-- pv_equiv track=rewrite | github.com/Miju-Ahmed/Computer_Graphics | Lab/Bresenham_Circle.py | Bresenham_circle
-- ===== SOURCE A (Python) =====
-- def plot_circle_points(xc,yc,x,y,points):
--     points.extend([
--         (xc + x, yc + y),
--         (xc - x, yc + y),
--         (xc + x, yc - y),
--         (xc - x, yc - y),
--         (xc + y, yc + x),
--         (xc - y, yc + x),
--         (xc + y, yc - x),
--         (xc - y, yc - x)
--     ])
--
-- def Bresenham_circle(xc,yc,r):
--     x=0
--     y=r
--     d=3-2*r
--     points=[]
--     while x<=y:
--         plot_circle_points(xc,yc,x,y,points)
--         if d<0:
--             d=d+4*x+6
--         else:
--             d=d+4*(x-y)+10
--             y=y-1
--         x+=1
--     return points
-- ===== SOURCE B (Python) =====
-- def _isqrt(n):
--     # binary search for floor(sqrt(n)), n >= 0: invariant lo*lo <= n < hi*hi
--     lo = 0
--     hi = n + 1
--     while hi - lo > 1:
--         mid = (lo + hi) // 2
--         if mid * mid <= n:
--             lo = mid
--         else:
--             hi = mid
--     return lo
--
-- def Bresenham_circle(xc, yc, r):
--     if r < 0:
--         return []
--     points = []
--     x = 0
--     while True:
--         s = r * r - x * x
--         if s < 0:
--             break
--         y = (_isqrt(4 * s) + 1) // 2
--         if x > y:
--             break
--         points.extend([
--             (xc + x, yc + y),
--             (xc - x, yc + y),
--             (xc + x, yc - y),
--             (xc - x, yc - y),
--             (xc + y, yc + x),
--             (xc - y, yc + x),
--             (xc + y, yc - x),
--             (xc - y, yc - x)
--         ])
--         x += 1
--     return points
-- ===== Notes on version B (the rewrite author's own statement) =====
-- stated objective: alternative
-- what changed: Replaces the incremental Bresenham decision variable d and the if/else y-update with direct geometry: each y is recomputed from the circle equation as (isqrt(4*(r*r-x*x))+1)//2 (a hand-rolled binary-search integer square root, since A imports nothing), looping x while x <= y.
import Mathlib
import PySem

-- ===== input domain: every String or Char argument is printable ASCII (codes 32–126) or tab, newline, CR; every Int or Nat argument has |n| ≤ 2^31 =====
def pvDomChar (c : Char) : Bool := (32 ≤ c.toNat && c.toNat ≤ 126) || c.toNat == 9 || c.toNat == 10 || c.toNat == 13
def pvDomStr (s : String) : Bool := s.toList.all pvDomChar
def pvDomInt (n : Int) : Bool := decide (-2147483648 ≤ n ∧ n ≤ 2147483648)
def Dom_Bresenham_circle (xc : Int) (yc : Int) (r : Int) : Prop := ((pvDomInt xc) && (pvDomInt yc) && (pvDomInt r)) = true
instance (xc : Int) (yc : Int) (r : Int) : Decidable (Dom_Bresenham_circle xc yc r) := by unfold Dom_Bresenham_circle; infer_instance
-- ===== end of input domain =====

-- B replaces the incremental decision variable d by recomputing y from the circle
-- equation with an integer square root each step (alternative decomposition, not claimed faster).

-- ===== PORT A =====
def plot_circle_points (xc yc x y : Int) (points : List (Int × Int)) : List (Int × Int) :=
  points ++ [(xc + x, yc + y), (xc - x, yc + y), (xc + x, yc - y), (xc - x, yc - y),
             (xc + y, yc + x), (xc - y, yc + x), (xc + y, yc - x), (xc - y, yc - x)]

def bresLoopA (xc yc : Int) (x y d : Int) (points : List (Int × Int)) : List (Int × Int) :=
  if h : x ≤ y then
    let pts := plot_circle_points xc yc x y points
    if d < 0 then bresLoopA xc yc (x + 1) y (d + 4 * x + 6) pts
    else bresLoopA xc yc (x + 1) (y - 1) (d + 4 * (x - y) + 10) pts
  else points
termination_by (y - x + 1).toNat
decreasing_by all_goals omega

def Bresenham_circle (xc : Int) (yc : Int) (r : Int) : List (Int × Int) :=
  bresLoopA xc yc 0 r (3 - 2 * r) []

-- ===== PORT B =====
-- binary-search integer square root (port of Source B's hand-rolled _isqrt)
def isqGo (n lo hi : Int) : Int :=
  if _h : hi - lo > 1 then
    if PySem.Int.floordiv (lo + hi) 2 * PySem.Int.floordiv (lo + hi) 2 ≤ n then
      isqGo n (PySem.Int.floordiv (lo + hi) 2) hi
    else isqGo n lo (PySem.Int.floordiv (lo + hi) 2)
  else lo
termination_by (hi - lo).toNat
decreasing_by
  all_goals
    rw [PySem.Int.floordiv_eq_ediv_of_pos (by norm_num)]
    omega

def isqrtB (n : Int) : Int := isqGo n 0 (n + 1)

-- the 'while True' loop of Source B; the fuel argument is only a totality guard
-- (the loop body stops via the two breaks well before r.toNat + 2 iterations)
def bresLoopB (xc yc r : Int) : Nat → Int → List (Int × Int) → List (Int × Int)
  | 0, _, points => points
  | fuel + 1, x, points =>
    if r * r - x * x < 0 then points
    else
      if x > PySem.Int.floordiv (isqrtB (4 * (r * r - x * x)) + 1) 2 then points
      else bresLoopB xc yc r fuel (x + 1)
        (points ++
          [(xc + x, yc + PySem.Int.floordiv (isqrtB (4 * (r * r - x * x)) + 1) 2),
           (xc - x, yc + PySem.Int.floordiv (isqrtB (4 * (r * r - x * x)) + 1) 2),
           (xc + x, yc - PySem.Int.floordiv (isqrtB (4 * (r * r - x * x)) + 1) 2),
           (xc - x, yc - PySem.Int.floordiv (isqrtB (4 * (r * r - x * x)) + 1) 2),
           (xc + PySem.Int.floordiv (isqrtB (4 * (r * r - x * x)) + 1) 2, yc + x),
           (xc - PySem.Int.floordiv (isqrtB (4 * (r * r - x * x)) + 1) 2, yc + x),
           (xc + PySem.Int.floordiv (isqrtB (4 * (r * r - x * x)) + 1) 2, yc - x),
           (xc - PySem.Int.floordiv (isqrtB (4 * (r * r - x * x)) + 1) 2, yc - x)])

def Bresenham_circle_alt (xc : Int) (yc : Int) (r : Int) : List (Int × Int) :=
  if r < 0 then [] else bresLoopB xc yc r (r.toNat + 2) 0 []

-- ===== PRECONDITION & SPEC =====
def Spec_Bresenham_circle (xc : Int) (yc : Int) (r : Int) (out : List (Int × Int)) : Prop := out = Bresenham_circle_alt xc yc r
instance (xc : Int) (yc : Int) (r : Int) (out : List (Int × Int)) : Decidable (Spec_Bresenham_circle xc yc r out) := by unfold Spec_Bresenham_circle; infer_instance

-- ===== CLAIM (what is proved, stated in full; the proofs are below) =====
def Claim_equal_Bresenham_circle : Prop := ∀ (xc : Int) (yc : Int) (r : Int), Dom_Bresenham_circle xc yc r → Spec_Bresenham_circle xc yc r (Bresenham_circle xc yc r)

-- ===== LEMMAS AND PROOFS =====

-- B's per-step y, as computed inside bresLoopB
def yB (r x : Int) : Int := PySem.Int.floordiv (isqrtB (4 * (r * r - x * x)) + 1) 2

-- characterization of B's y against s = r^2 - x^2
def Chr (s y : Int) : Prop :=
  0 ≤ y ∧ 4 * s < (2 * y + 1) * (2 * y + 1) ∧ (y = 0 ∨ (2 * y - 1) * (2 * y - 1) ≤ 4 * s)

lemma isqGo_spec (k : Nat) : ∀ n lo hi : Int, (hi - lo).toNat ≤ k → 0 ≤ lo → lo < hi →
    lo * lo ≤ n → n < hi * hi →
    0 ≤ isqGo n lo hi ∧ isqGo n lo hi * isqGo n lo hi ≤ n ∧
      n < (isqGo n lo hi + 1) * (isqGo n lo hi + 1) := by
  induction k with
  | zero =>
    intro n lo hi hk h0 hlt hl hh
    omega
  | succ k ih =>
    intro n lo hi hk h0 hlt hl hh
    rw [isqGo]
    by_cases hgap : hi - lo > 1
    · rw [dif_pos hgap]
      have hmid := PySem.Int.floordiv_eq_ediv_of_pos (a := lo + hi) (b := 2) (by norm_num)
      have hb : lo < PySem.Int.floordiv (lo + hi) 2 ∧ PySem.Int.floordiv (lo + hi) 2 < hi := by
        rw [hmid]; omega
      by_cases hc : PySem.Int.floordiv (lo + hi) 2 * PySem.Int.floordiv (lo + hi) 2 ≤ n
      · rw [if_pos hc]
        exact ih n _ hi (by omega) (by omega) hb.2 hc hh
      · rw [if_neg hc]
        exact ih n lo _ (by omega) h0 hb.1 hl (by omega)
    · rw [dif_neg hgap]
      have : hi = lo + 1 := by omega
      refine ⟨h0, hl, ?_⟩
      rw [this] at hh; exact hh

lemma isqrtB_spec (n : Int) (hn : 0 ≤ n) :
    0 ≤ isqrtB n ∧ isqrtB n * isqrtB n ≤ n ∧ n < (isqrtB n + 1) * (isqrtB n + 1) := by
  have := isqGo_spec (n + 1).toNat n 0 (n + 1) (by omega) (by omega) (by omega)
    (by simpa using hn) (by nlinarith)
  exact this

lemma chr_yB (r x : Int) (hs : 0 ≤ r * r - x * x) : Chr (r * r - x * x) (yB r x) := by
  set s := r * r - x * x with hsdef
  have hq := isqrtB_spec (4 * s) (by omega)
  set q := isqrtB (4 * s) with hqdef
  have hfd : yB r x = (q + 1) / 2 := by
    rw [yB, ← hsdef, ← hqdef, PySem.Int.floordiv_eq_ediv_of_pos (by norm_num)]
  have hy : 2 * yB r x ≤ q + 1 ∧ q + 1 < 2 * yB r x + 2 := by rw [hfd]; omega
  set y := yB r x with hydef
  have hy0 : 0 ≤ y := by omega
  have hcase : q = 2 * y - 1 ∨ q = 2 * y := by omega
  refine ⟨hy0, ?_, ?_⟩
  · rcases hcase with h | h
    · nlinarith [hq.2.2, hy0]
    · nlinarith [hq.2.2, hy0]
  · rcases hcase with h | h
    · right; nlinarith [hq.2.1]
    · by_cases hz : y = 0
      · left; exact hz
      · right
        have hy1 : 1 ≤ y := by omega
        nlinarith [hq.2.1, hy1]

lemma chr_unique (s y1 y2 : Int) (h1 : Chr s y1) (h2 : Chr s y2) : y1 = y2 := by
  obtain ⟨a0, a1, a2⟩ := h1
  obtain ⟨b0, b1, b2⟩ := h2
  by_contra hne
  rcases lt_or_gt_of_ne hne with h | h
  · rcases b2 with hb | hb
    · omega
    · nlinarith
  · rcases a2 with ha | ha
    · omega
    · nlinarith

lemma chr_eq_yB (r x s y : Int) (hsdef : s = r * r - x * x) (hs : 0 ≤ s) (hc : Chr s y) :
    y = yB r x := by
  subst hsdef
  exact chr_unique _ _ _ hc (chr_yB r x hs)

-- d < 0 step: y is still B's y at x + 1
lemma step_neg (r x y : Int) (hx : 0 ≤ x) (hc : Chr (r * r - x * x) y)
    (hd : 2 * x * x + 2 * y * y - 2 * r * r + 4 * x - 2 * y + 3 < 0) :
    0 ≤ r * r - (x + 1) * (x + 1) ∧ Chr (r * r - (x + 1) * (x + 1)) y := by
  obtain ⟨h0, h1, _⟩ := hc
  have hlow : (2 * y - 1) * (2 * y - 1) ≤ 4 * (r * r - (x + 1) * (x + 1)) := by nlinarith
  have hnn : 0 ≤ (2 * y - 1) * (2 * y - 1) := mul_self_nonneg _
  refine ⟨by omega, h0, by nlinarith, Or.inr hlow⟩

-- d ≥ 0 step, inner part: any y' characterized at x + 1 is at most y - 1
lemma step_nonneg_bound (r x y z : Int) (hx : 0 ≤ x) (hxy : x ≤ y)
    (hs : 0 ≤ r * r - x * x) (hc : Chr (r * r - x * x) y)
    (hd : 0 ≤ 2 * x * x + 2 * y * y - 2 * r * r + 4 * x - 2 * y + 3)
    (hs' : 0 ≤ r * r - (x + 1) * (x + 1)) (hz : Chr (r * r - (x + 1) * (x + 1)) z) :
    z ≤ y - 1 := by
  obtain ⟨h0, h1, h2⟩ := hc
  obtain ⟨g0, g1, g2⟩ := hz
  -- d is odd, hence d ≥ 0 gives d ≥ 1
  obtain ⟨t, ht⟩ : ∃ t, 2 * x * x + 2 * y * y - 2 * r * r + 4 * x - 2 * y + 3 = 2 * t + 3 :=
    ⟨x * x + y * y - r * r + 2 * x - y, by ring⟩
  have hd1 : 1 ≤ 2 * x * x + 2 * y * y - 2 * r * r + 4 * x - 2 * y + 3 := by omega
  have hupper : 4 * (r * r - (x + 1) * (x + 1)) < (2 * y - 1) * (2 * y - 1) := by nlinarith
  have hy1 : 1 ≤ y := by
    by_contra hy0
    have hy0' : y = 0 := by omega
    subst hy0'
    have hx0 : x = 0 := by omega
    subst hx0
    nlinarith
  by_contra hgt
  have hzy : y ≤ z := by omega
  rcases g2 with hz0 | hz0
  · omega
  · nlinarith

-- d ≥ 0 step with the loop continuing: y - 1 is B's y at x + 1
lemma step_nonneg_cont (r x y : Int) (hx : 0 ≤ x) (hxy2 : x + 1 ≤ y - 1)
    (hc : Chr (r * r - x * x) y)
    (hd : 0 ≤ 2 * x * x + 2 * y * y - 2 * r * r + 4 * x - 2 * y + 3) :
    0 ≤ r * r - (x + 1) * (x + 1) ∧ Chr (r * r - (x + 1) * (x + 1)) (y - 1) := by
  obtain ⟨h0, h1, h2⟩ := hc
  obtain ⟨t, ht⟩ : ∃ t, 2 * x * x + 2 * y * y - 2 * r * r + 4 * x - 2 * y + 3 = 2 * t + 3 :=
    ⟨x * x + y * y - r * r + 2 * x - y, by ring⟩
  have hd1 : 1 ≤ 2 * x * x + 2 * y * y - 2 * r * r + 4 * x - 2 * y + 3 := by omega
  have hy2 : 2 ≤ y := by omega
  have hlow0 : (2 * y - 1) * (2 * y - 1) ≤ 4 * (r * r - x * x) := by
    rcases h2 with h | h
    · omega
    · exact h
  have hlow : (2 * (y - 1) - 1) * (2 * (y - 1) - 1) ≤ 4 * (r * r - (x + 1) * (x + 1)) := by
    nlinarith
  have hnn : 0 ≤ (2 * (y - 1) - 1) * (2 * (y - 1) - 1) := mul_self_nonneg _
  refine ⟨by omega, by omega, by nlinarith, Or.inr hlow⟩

-- main loop equivalence: A's (x, y, d) loop versus B's fueled closed-form loop
lemma loop_eq (fuel : Nat) : ∀ (xc yc r x y d : Int) (acc : List (Int × Int)),
    0 ≤ x →
    d = 2 * x * x + 2 * y * y - 2 * r * r + 4 * x - 2 * y + 3 →
    (x ≤ y ↔ (0 ≤ r * r - x * x ∧ x ≤ yB r x)) →
    (x ≤ y → (y = yB r x ∧ (y - x).toNat < fuel)) →
    bresLoopA xc yc x y d acc = bresLoopB xc yc r fuel x acc := by
  induction fuel with
  | zero =>
    intro xc yc r x y d acc hx hd hiff hcont
    have hxy : ¬ x ≤ y := by intro h; exact absurd (hcont h).2 (by omega)
    rw [bresLoopA, dif_neg hxy, bresLoopB]
  | succ fuel ih =>
    intro xc yc r x y d acc hx hd hiff hcont
    by_cases hxy : x ≤ y
    · obtain ⟨hyB, hfu⟩ := hcont hxy
      obtain ⟨hs, _⟩ := hiff.mp hxy
      have hcy : Chr (r * r - x * x) y := hyB ▸ chr_yB r x hs
      have hyB' : PySem.Int.floordiv (isqrtB (4 * (r * r - x * x)) + 1) 2 = y := by
        rw [hyB]; rfl
      rw [bresLoopA, dif_pos hxy, bresLoopB]
      rw [if_neg (by omega : ¬ r * r - x * x < 0)]
      rw [hyB', if_neg (by omega : ¬ x > y)]
      have hptseq : plot_circle_points xc yc x y acc =
          acc ++ [(xc + x, yc + y), (xc - x, yc + y), (xc + x, yc - y), (xc - x, yc - y),
                  (xc + y, yc + x), (xc - y, yc + x), (xc + y, yc - x), (xc - y, yc - x)] := rfl
      by_cases hdneg : d < 0
      · rw [if_pos hdneg, hptseq]
        obtain ⟨hs', hc'⟩ := step_neg r x y hx hcy (hd ▸ hdneg)
        have hyB1 : y = yB r (x + 1) := chr_eq_yB r (x + 1) _ y rfl hs' hc'
        exact ih xc yc r (x + 1) y _ _ (by omega) (by rw [hd]; ring)
          (by constructor
              · intro h; exact ⟨hs', hyB1 ▸ h⟩
              · intro h; exact hyB1 ▸ h.2)
          (fun h => ⟨hyB1, by omega⟩)
      · rw [if_neg hdneg, hptseq]
        have hd0 : 0 ≤ 2 * x * x + 2 * y * y - 2 * r * r + 4 * x - 2 * y + 3 := by omega
        by_cases hcnt : x + 1 ≤ y - 1
        · obtain ⟨hs', hc'⟩ := step_nonneg_cont r x y hx hcnt hcy hd0
          have hyB1 : y - 1 = yB r (x + 1) := chr_eq_yB r (x + 1) _ (y - 1) rfl hs' hc'
          exact ih xc yc r (x + 1) (y - 1) _ _ (by omega) (by rw [hd]; ring)
            (by constructor
                · intro h; exact ⟨hs', hyB1 ▸ h⟩
                · intro h; exact hyB1 ▸ h.2)
            (fun h => ⟨hyB1, by omega⟩)
        · exact ih xc yc r (x + 1) (y - 1) _ _ (by omega) (by rw [hd]; ring)
            (by constructor
                · intro h; omega
                · rintro ⟨hs', hle⟩
                  have := step_nonneg_bound r x y (yB r (x + 1)) hx hxy hs hcy hd0 hs'
                    (chr_yB r (x + 1) hs')
                  omega)
            (fun h => absurd h hcnt)
    · have hnb : ¬ (0 ≤ r * r - x * x ∧ x ≤ yB r x) := fun h => hxy (hiff.mpr h)
      rw [bresLoopA, dif_neg hxy, bresLoopB]
      by_cases hs : r * r - x * x < 0
      · rw [if_pos hs]
      · have hgt : x > yB r x := by
          by_contra h
          exact hnb ⟨by omega, by omega⟩
        rw [if_neg hs,
          if_pos (show x > PySem.Int.floordiv (isqrtB (4 * (r * r - x * x)) + 1) 2 from hgt)]

-- ===== VERDICT (by name: the statement is the Claim_ definition above) =====
theorem Bresenham_circle_spec : Claim_equal_Bresenham_circle := by
  intro xc yc r _
  unfold Spec_Bresenham_circle Bresenham_circle Bresenham_circle_alt
  by_cases hr : r < 0
  · rw [if_pos hr, bresLoopA, dif_neg (by omega : ¬ (0:Int) ≤ r)]
  · rw [if_neg hr]
    have hr0 : 0 ≤ r := by omega
    have hs0 : (0:Int) ≤ r * r - 0 * 0 := by nlinarith [mul_self_nonneg r]
    have hchr : Chr (r * r - 0 * 0) r := by
      refine ⟨hr0, by nlinarith [hr0], ?_⟩
      by_cases h : r = 0
      · exact Or.inl h
      · have hr1 : 1 ≤ r := by omega
        exact Or.inr (by nlinarith [hr1])
    have hyB0 : r = yB r 0 := chr_eq_yB r 0 _ r rfl hs0 hchr
    exact loop_eq (r.toNat + 2) xc yc r 0 r (3 - 2 * r) [] le_rfl (by ring)
      (by constructor
          · intro _; exact ⟨hs0, hyB0 ▸ hr0⟩
          · intro _; exact hr0)
      (fun _ => ⟨hyB0, by omega⟩)
-- B fuses generation and dedup into one linear pass over zipped pairs, avoiding
-- remove_extra's collect-indices-then-pop scan (each pop shifts the tail: quadratic).
-- A mutates WW/ZZ in place (append/pop) and B mutates them by slice assignment; the
-- final contents coincide, and the equivalence proved here is about the return value.

-- ===== PORT A =====
-- port of remove_extra: collect indices ii, then pop them from both lists with a shifting offset
def pvRemoveExtra (l1 : List String) (l2 : List String) : List String × List String :=
  let ii : List Int :=
    (PySem.List.pyRange 1 (l1.length : Int) 1).foldl
      (fun acc i =>
        if PySem.List.pyGetD l1 i "" = PySem.List.pyGetD l1 (i - 1) "" ∧
           PySem.List.pyGetD l2 i "" = PySem.List.pyGetD l2 (i - 1) "" then acc ++ [i] else acc) []
  let s :=
    ii.foldl
      (fun (s : List String × List String × Int) i =>
        (((PySem.List.pop? s.1 (i - s.2.2)).map Prod.snd).getD s.1,
         ((PySem.List.pop? s.2.1 (i - s.2.2)).map Prod.snd).getD s.2.1,
         s.2.2 + 1))
      (l1, l2, 0)
  (s.1, s.2.1)

def UpdateAlignments (WW : List String) (ZZ : List String) (WWl : List String) (WWr : List String) (ZZl : List String) (ZZr : List String) : List String × List String × List String × List String × List String × List String :=
  let p : List String × List String :=
    if WWl.length = 1 ∧ WWr.length = 1 then
      (WW ++ [PySem.Str.join "" (PySem.List.slice (WWl ++ WWr) (some 0) none)],
       ZZ ++ [PySem.Str.join "" (PySem.List.slice (ZZl ++ ZZr) (some 0) none)])
    else
      (PySem.List.pyRange 0 (WWl.length : Int) 1).foldl
        (fun pp l =>
          (PySem.List.pyRange 0 (WWr.length : Int) 1).foldl
            (fun (q : List String × List String) r =>
              (q.1 ++ [PySem.Str.join "" (PySem.List.slice ([PySem.List.pyGetD WWl l ""] ++ [PySem.List.pyGetD WWr r ""]) (some 0) none)],
               q.2 ++ [PySem.Str.join "" (PySem.List.slice ([PySem.List.pyGetD ZZl l ""] ++ [PySem.List.pyGetD ZZr r ""]) (some 0) none)]))
            pp)
        (WW, ZZ)
  let q := pvRemoveExtra p.1 p.2
  (q.1, q.2, [], [], [], [])

-- ===== PORT B =====
-- wl + wr on strings, computed PySem-exactly
def pvCat (a : String) (b : String) : String := PySem.Str.join "" [a, b]

-- 'if not out or out[-1] != pair: out.append(pair)'
def pvDedupStep (out : List (String × String)) (p : String × String) : List (String × String) :=
  if out = [] ∨ out.getLast? ≠ some p then out ++ [p] else out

→ **Task directions**
Among the entries above, copy exactly only the lines starting with the one containing "def Bresenham_circle_alt (xc" and going through the one containing "0 ≤ y ∧ 4 * s < (2", both ends included.

→ **Response below**
def Bresenham_circle_alt (xc : Int) (yc : Int) (r : Int) : List (Int × Int) :=
  if r < 0 then [] else bresLoopB xc yc r (r.toNat + 2) 0 []

-- ===== PRECONDITION & SPEC =====
def Spec_Bresenham_circle (xc : Int) (yc : Int) (r : Int) (out : List (Int × Int)) : Prop := out = Bresenham_circle_alt xc yc r
instance (xc : Int) (yc : Int) (r : Int) (out : List (Int × Int)) : Decidable (Spec_Bresenham_circle xc yc r out) := by unfold Spec_Bresenham_circle; infer_instance

-- ===== CLAIM (what is proved, stated in full; the proofs are below) =====
def Claim_equal_Bresenham_circle : Prop := ∀ (xc : Int) (yc : Int) (r : Int), Dom_Bresenham_circle xc yc r → Spec_Bresenham_circle xc yc r (Bresenham_circle xc yc r)

-- ===== LEMMAS AND PROOFS =====

-- B's per-step y, as computed inside bresLoopB
def yB (r x : Int) : Int := PySem.Int.floordiv (isqrtB (4 * (r * r - x * x)) + 1) 2

-- characterization of B's y against s = r^2 - x^2
def Chr (s y : Int) : Prop :=
  0 ≤ y ∧ 4 * s < (2 * y + 1) * (2 * y + 1) ∧ (y = 0 ∨ (2 * y - 1) * (2 * y - 1) ≤ 4 * s)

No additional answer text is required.